Page 1 of 1

help needed with hash file with key combinations

Posted: Mon Jul 04, 2005 8:02 pm
by ashok
Hi,
I need help with below problem I am getting,

All data in file is in sorted in order on 4 columns (S_NO, VC_NO, CITY, DATE ),

I am trying to pull first record from combination of three keys (S_NO, VC_NO, CITY), when I try to use hash file stage it is pulling correct key combination but not the first record I need, let me give a example,

Example:
INPUT RECORDS:

S_NO | VC_NO | CITY| DATE|
1001 | X1002 | CITY1 | 2005/04/22
1001 | X1002 | CITY1 | 2001/05/01
1002 | X2002 | CITY2 | 2005/06/21
1003 | X3002 | CITY3 | 2005/04/22
1003 | X3002 | CITY3 | 2004/01/05


OUT RECORDS:

S_NO | VC_NO | CITY| DATE|
1002 | X2002 | CITY2 | 2005/06/21
1001 | X1002 | CITY1 | 2001/05/01
1003 | X3002 | CITY3 | 2005/04/22
This is what I am getting when I use hash stage with key combination of (S_NO, VC_NO, CITY)

What I need in output file is:

S_NO | VC_NO | CITY| DATE|
1001 | X1002 | CITY1 | 2005/04/22
1002 | X2002 | CITY2 | 2005/06/21
1003 | X3002 | CITY3 | 2005/04/22

Thank you,
Ashok

Posted: Mon Jul 04, 2005 8:22 pm
by chulett
You need to understand that hash files do not support duplicate key combinations and resolve all differences via Destructive Overwrite.

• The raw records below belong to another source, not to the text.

theorem alt_fold (arr : List Int) (S : Nat) (k : Nat) :
    ∃ r : PySem.Set Int,
      ((PySem.List.pyRange 0 ((k:Int)+1) 1).foldl
        (fun (st : List (List Bool) × PySem.Set Int) i =>
          let reach :=
            if i > 0 then
              let a := PySem.List.pyGetD arr (i-1) 0
              PySem.Set.union st.2 ((st.2.filter (fun s => 0 ≤ s + a ∧ s + a ≤ (S:Int))).map (fun s => s + a))
            else st.2
          (st.1 ++ [(PySem.List.pyRange 0 ((S:Int)+1) 1).map (fun j => PySem.Set.contains reach j)], reach))
        ([], PySem.Set.ofList [0]))
      = ((List.range (k+1)).map
          (fun i => (List.range (S+1)).map (fun c : Nat => chi arr (S:Int) i (c:Int))), r)
      ∧ (∀ x : Int, x ∈ r ↔ chi arr (S:Int) k x = true) := by
  induction k with
  | zero =>
    refine ⟨PySem.Set.ofList [0], ?_, ?_⟩
    · rw [show ((0:Nat):Int) + 1 = 0 + 1 by omega, PySem.List.pyRange_one_singleton]
      simp only [List.foldl_cons, List.foldl_nil]
      rw [if_neg (by omega)]
      refine Prod.ext ?_ rfl
      show [_] = [_]
      rw [show ((S:Int)+1) = ((S+1:Nat):Int) by push_cast; ring,
        PySem.List.pyRange_zero_natCast, List.map_map]
      refine congrArg (fun l => [l]) (List.map_congr_left fun c _ => ?_)
      refine bool_of_iff ?_
      show PySem.Set.contains _ _ = true ↔ _
      rw [PySem.Set.contains_iff, PySem.Set.mem_ofList]
      simp [chi]
    · intro x
      rw [PySem.Set.mem_ofList]
      simp [chi]
  | succ k ih =>
    obtain ⟨r, hfold, hmem⟩ := ih
    have ha : PySem.List.pyGetD arr (((k:Nat):Int)+1-1) 0 = arr.getD k 0 := by
      rw [show ((k:Nat):Int)+1-1 = ((k:Nat):Int) by omega, PySem.List.pyGetD_natCast]
    have hmem' : ∀ x : Int,
        x ∈ PySem.Set.union r
          ((r.filter (fun s => 0 ≤ s + arr.getD k 0 ∧ s + arr.getD k 0 ≤ (S:Int))).map (fun s => s + arr.getD k 0))
        ↔ chi arr (S:Int) (k+1) x = true := by
      intro x
      rw [PySem.Set.mem_union]
      show _ ↔ (chi arr (S:Int) k x ||
        (decide (0 ≤ x ∧ x ≤ (S:Int)) && chi arr (S:Int) k (x - arr.getD k 0))) = true
      simp only [List.mem_map, List.mem_filter, decide_eq_true_eq, Bool.or_eq_true,
        Bool.and_eq_true, hmem]
      constructor
      · rintro (h | ⟨s, ⟨hs, hle⟩, rfl⟩)
        · exact Or.inl h
        · exact Or.inr ⟨by simpa using hle, by simpa using hs⟩
      · rintro (h | ⟨⟨hle0, hle⟩, h⟩)
        · exact Or.inl h
        · exact Or.inr ⟨x - arr.getD k 0, ⟨h, by omega⟩, by omega⟩
    refine ⟨PySem.Set.union r
        ((r.filter (fun s => 0 ≤ s + arr.getD k 0 ∧ s + arr.getD k 0 ≤ (S:Int))).map (fun s => s + arr.getD k 0)),
      ?_, hmem'⟩
    rw [show ((k+1:Nat):Int) + 1 = ((k:Nat):Int) + 1 + 1 by push_cast; omega,
      show PySem.List.pyRange 0 (((k:Nat):Int)+1+1) 1
          = PySem.List.pyRange 0 (((k:Nat):Int)+1) 1 ++ [((k:Nat):Int)+1] from
        PySem.List.pyRange_one_succ_right (by omega),
      List.foldl_append, hfold]
    simp only [List.foldl_cons, List.foldl_nil]
    rw [if_pos (by omega), ha]
    refine Prod.ext ?_ rfl
    show _ ++ [_] = _
    rw [show List.range (k+1+1) = List.range (k+1) ++ [k+1] from List.range_succ,
      List.map_append, List.map_singleton]
    refine congrArg _ (congrArg (fun l => [l]) ?_)
    rw [show ((S:Int)+1) = ((S+1:Nat):Int) by push_cast; ring,
      PySem.List.pyRange_zero_natCast, List.map_map]
    refine List.map_congr_left fun c _ => ?_
    refine bool_of_iff ?_
    show PySem.Set.contains _ _ = true ↔ _
    rw [PySem.Set.contains_iff, hmem' _]

theorem alt_closed (arr : List Int) (S N : Nat) :
    solve_subset_sum_alt arr (S:Int) (N:Int) =
      (List.range (N+1)).map
        (fun i => (List.range (S+1)).map (fun c : Nat => chi arr (S:Int) i (c:Int))) := by
  obtain ⟨r, hfold, -⟩ := alt_fold arr S N
  unfold solve_subset_sum_alt
  rw [hfold]


-- ---- A side ----

def rowI (S : Nat) : List Bool := true :: List.replicate S false

def rowTA (arr : List Int) (S : Nat) (i : Nat) : List Bool :=
  (List.range (S+1)).map (fun c : Nat => chiA arr (S:Int) i (c:Int))

def prow (arr : List Int) (S : Nat) (i : Nat) (t : Nat) : List Bool :=
  (List.range (S+1)).map (fun c : Nat => if c ≤ t then chiA arr (S:Int) i (c:Int) else false)

theorem chiA_zero (arr : List Int) (sum : Int) (i : Nat) : chiA arr sum i 0 = true := by
  cases i with
  | zero => rfl
  | succ i => rfl

theorem getD_map_range_lt {α : Type} (f : Nat → α) (L m : Nat) (d : α) (h : m < L) :
    ((List.range L).map f).getD m d = f m := by
  simp [List.getD, h]

theorem getD_append_lt {α : Type} (l r : List α) (d : α) (m : Nat) (h : m < l.length) :
    (l ++ r).getD m d = l.getD m d := by
  simp [List.getD, List.getElem?_append_left h]

theorem getD_append_len {α : Type} (l r : List α) (d : α) :
    (l ++ r).getD l.length d = r.getD 0 d := by
  simp [List.getD, List.getElem?_append_right (le_refl _)]

theorem set_append_len {α : Type} (l r : List α) (v : α) :
    (l ++ r).set l.length v = l ++ r.set 0 v := by
  rw [List.set_append_right _ _ (le_refl _)]
  simp

theorem getD_append_at {α : Type} (l r : List α) (d : α) (m : Nat) (h : l.length = m) :
    (l ++ r).getD m d = r.getD 0 d := by subst h; exact getD_append_len l r d

theorem set_append_at {α : Type} (l r : List α) (v : α) (m : Nat) (h : l.length = m) :
    (l ++ r).set m v = l ++ r.set 0 v := by subst h; exact set_append_len l r v

theorem set_map_range {α : Type} (f : Nat → α) (L m : Nat) (v : α) (_h : m < L) :
    ((List.range L).map f).set m v = (List.range L).map (fun c => if c = m then v else f c) := by
  apply List.ext_getElem
  · simp
  · intro i h1 h2
    simp only [List.getElem_set, List.getElem_map, List.getElem_range] at *
    split_ifs with h3 h4 h4
    · rfl
    · exact absurd h3.symm h4
    · exact absurd h4.symm h3
    · rfl

theorem rowTA_zero (arr : List Int) (S : Nat) : rowTA arr S 0 = rowI S := by
  apply List.ext_getElem
  · simp [rowTA, rowI]
  · intro i h1 h2
    simp only [rowTA, List.getElem_map, List.getElem_range] at *
    cases i with
    | zero => simp [chiA, rowI]
    | succ i =>
      simp only [rowI, List.getElem_cons_succ]
      rw [List.getElem_replicate]
      show chiA arr (S:Int) 0 ((i+1 : Nat) : Int) = false
      simp [chiA]
      omega

theorem prow_zero (arr : List Int) (S i : Nat) : prow arr S i 0 = rowI S := by
  apply List.ext_getElem
  · simp [prow, rowI]
  · intro c h1 h2
    simp only [prow, List.getElem_map, List.getElem_range] at *
    cases c with
    | zero => simp [chiA_zero, rowI]
    | succ c =>
      simp only [rowI, List.getElem_cons_succ]
      rw [List.getElem_replicate, if_neg (by omega)]

theorem prow_last (arr : List Int) (S i : Nat) : prow arr S i S = rowTA arr S i := by
  unfold prow rowTA
  refine List.map_congr_left fun c hc => ?_
  rw [List.mem_range] at hc
  rw [if_pos (by omega)]

-- initial matrix
theorem m0_eq (S N : Nat) :
    ((PySem.List.pyRange 0 ((N:Int)+1) 1).map
      (fun _y => (PySem.List.pyRange 0 ((S:Int)+1) 1).map (fun _x => false)))
    = List.replicate (N+1) (List.replicate (S+1) false) := by
  rw [List.map_const', PySem.List.length_pyRange_one]
  rw [show (((N:Int)+1) - 0).toNat = N+1 by omega]
  congr 1
  rw [List.map_const', PySem.List.length_pyRange_one]
  rw [show (((S:Int)+1) - 0).toNat = S+1 by omega]

-- the column-0 initialisation loop
theorem init_fold (S N : Nat) (k : Nat) (hk : k ≤ N+1) :
    ((PySem.List.pyRange 0 (k:Int) 1).foldl
      (fun m i => PySem.List.pySetD m i (PySem.List.pySetD (PySem.List.pyGetD m i []) 0 true))
      (List.replicate (N+1) (List.replicate (S+1) false)))
    = List.replicate k (rowI S) ++ List.replicate (N+1-k) (List.replicate (S+1) false) := by
  induction k with
  | zero => simp [PySem.List.pyRange_one_eq_nil]
  | succ k ih =>
    rw [show ((k+1:Nat):Int) = ((k:Nat):Int) + 1 by push_cast; ring,
      show PySem.List.pyRange 0 ((k:Int)+1) 1 = PySem.List.pyRange 0 (k:Int) 1 ++ [(k:Int)] from
        PySem.List.pyRange_one_succ_right (by omega),
      List.foldl_append, ih (by omega)]
    simp only [List.foldl_cons, List.foldl_nil]
    rw [PySem.List.pyGetD_natCast, PySem.List.pySetD_natCast]
    have hlen : (List.replicate k (rowI S)).length = k := by simp
    rw [show (List.replicate (N+1-k) (List.replicate (S+1) false))
          = List.replicate (S+1) false :: List.replicate (N-k) (List.replicate (S+1) false) by
        rw [← List.replicate_succ]; congr 1; omega]
    rw [getD_append_at _ _ _ _ hlen, set_append_at _ _ _ _ hlen,
      show List.replicate (k+1) (rowI S) = List.replicate k (rowI S) ++ [rowI S] from
        List.replicate_succ', List.append_assoc]
    congr 1
    simp only [List.getD_cons_zero, List.set_cons_zero, List.singleton_append]
    congr 1
    rw [show ((0:Int)) = ((0:Nat):Int) from rfl, PySem.List.pySetD_natCast]
    rw [show S+1 = Nat.succ S from rfl, List.replicate_succ, List.set_cons_zero]
    rfl
    congr 1
    omega

theorem chiA_succ (arr : List Int) (sum : Int) (m : Nat) (j : Int) (hj : j ≠ 0) :
    chiA arr sum (m+1) j =
      if arr.getD m 0 ≤ j then chiA arr sum m j || chiA arr sum m (j - arr.getD m 0)
      else chiA arr sum m j := by
  rw [show chiA arr sum (m+1) j =
        (if (j == 0) = true then true
         else if arr.getD m 0 ≤ j then chiA arr sum m j || chiA arr sum m (j - arr.getD m 0)
         else chiA arr sum m j) from rfl,
    if_neg (show ¬ ((j == 0) = true) by simpa using hj)]

theorem prow_set (arr : List Int) (S i1 t : Nat) (ht : t + 1 ≤ S) :
    (prow arr S i1 t).set (t+1) (chiA arr (S:Int) i1 ((t+1:Nat):Int)) = prow arr S i1 (t+1) := by
  unfold prow
  rw [set_map_range _ _ _ _ (by omega)]
  refine List.map_congr_left fun c hc => ?_
  rw [List.mem_range] at hc
  by_cases h1 : c = t+1
  · subst h1
    rw [if_pos rfl, if_pos (by omega)]
  · rw [if_neg h1]
    by_cases h2 : c ≤ t
    · rw [if_pos h2, if_pos (by omega)]
    · rw [if_neg h2, if_neg (by omega)]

This means that the last version of the key written to the hash is the winner and the one that you'll pull out later.

Resort your data such that the desired 'first' key combination record is written to the hash last and you'll get back your needed output.

Posted: Mon Jul 04, 2005 8:46 pm
by amsh76
Remember the hash file will have the last record of multiple key records. As Craig suggested you need to sort your data in such a fashion that the record you need is the last record for that key combination...

Posted: Tue Jul 05, 2005 12:33 am
by elavenil
You can avoid writing the 2nd record into a hash file by checking these columns using stage variables. If the 1st rec and 2nd rec key columns matches, then do not write the record into hash file.

HTWH.

Regards
Saravanan

Posted: Tue Jul 05, 2005 2:25 am
by vmalviya
Hi saravana cuold u give me idiathat how we can remov duplicate row using stage variable

Posted: Tue Jul 05, 2005 2:32 am
by elavenil
Hi,

Sort the input data using the key columns and declare 2 stage variables for each key column one would hold previous rec value and other one holds current rec value. Prev rec value would be null when you read the first rec and you need to handle this when the values are assigned to that variable. Have the constraint in the transformer that write the output rec if current & prev row value is different. By this method you can avoid writing the subsequent records for the same key.

HTWH.

Regards
Saravanan

Posted: Tue Jul 05, 2005 4:53 am
by talk2shaanc
If i have understood correctly, then you want only that record in hash file which is latest(latest-for a given key column the date column is max).

Soln: Just sort all your key columns ascending and the date column descending.

Posted: Tue Jul 05, 2005 3:08 pm
by ray.wurlod
Isn't this a good job for an Aggregator stage with some combination of Max or Last as the aggregate function?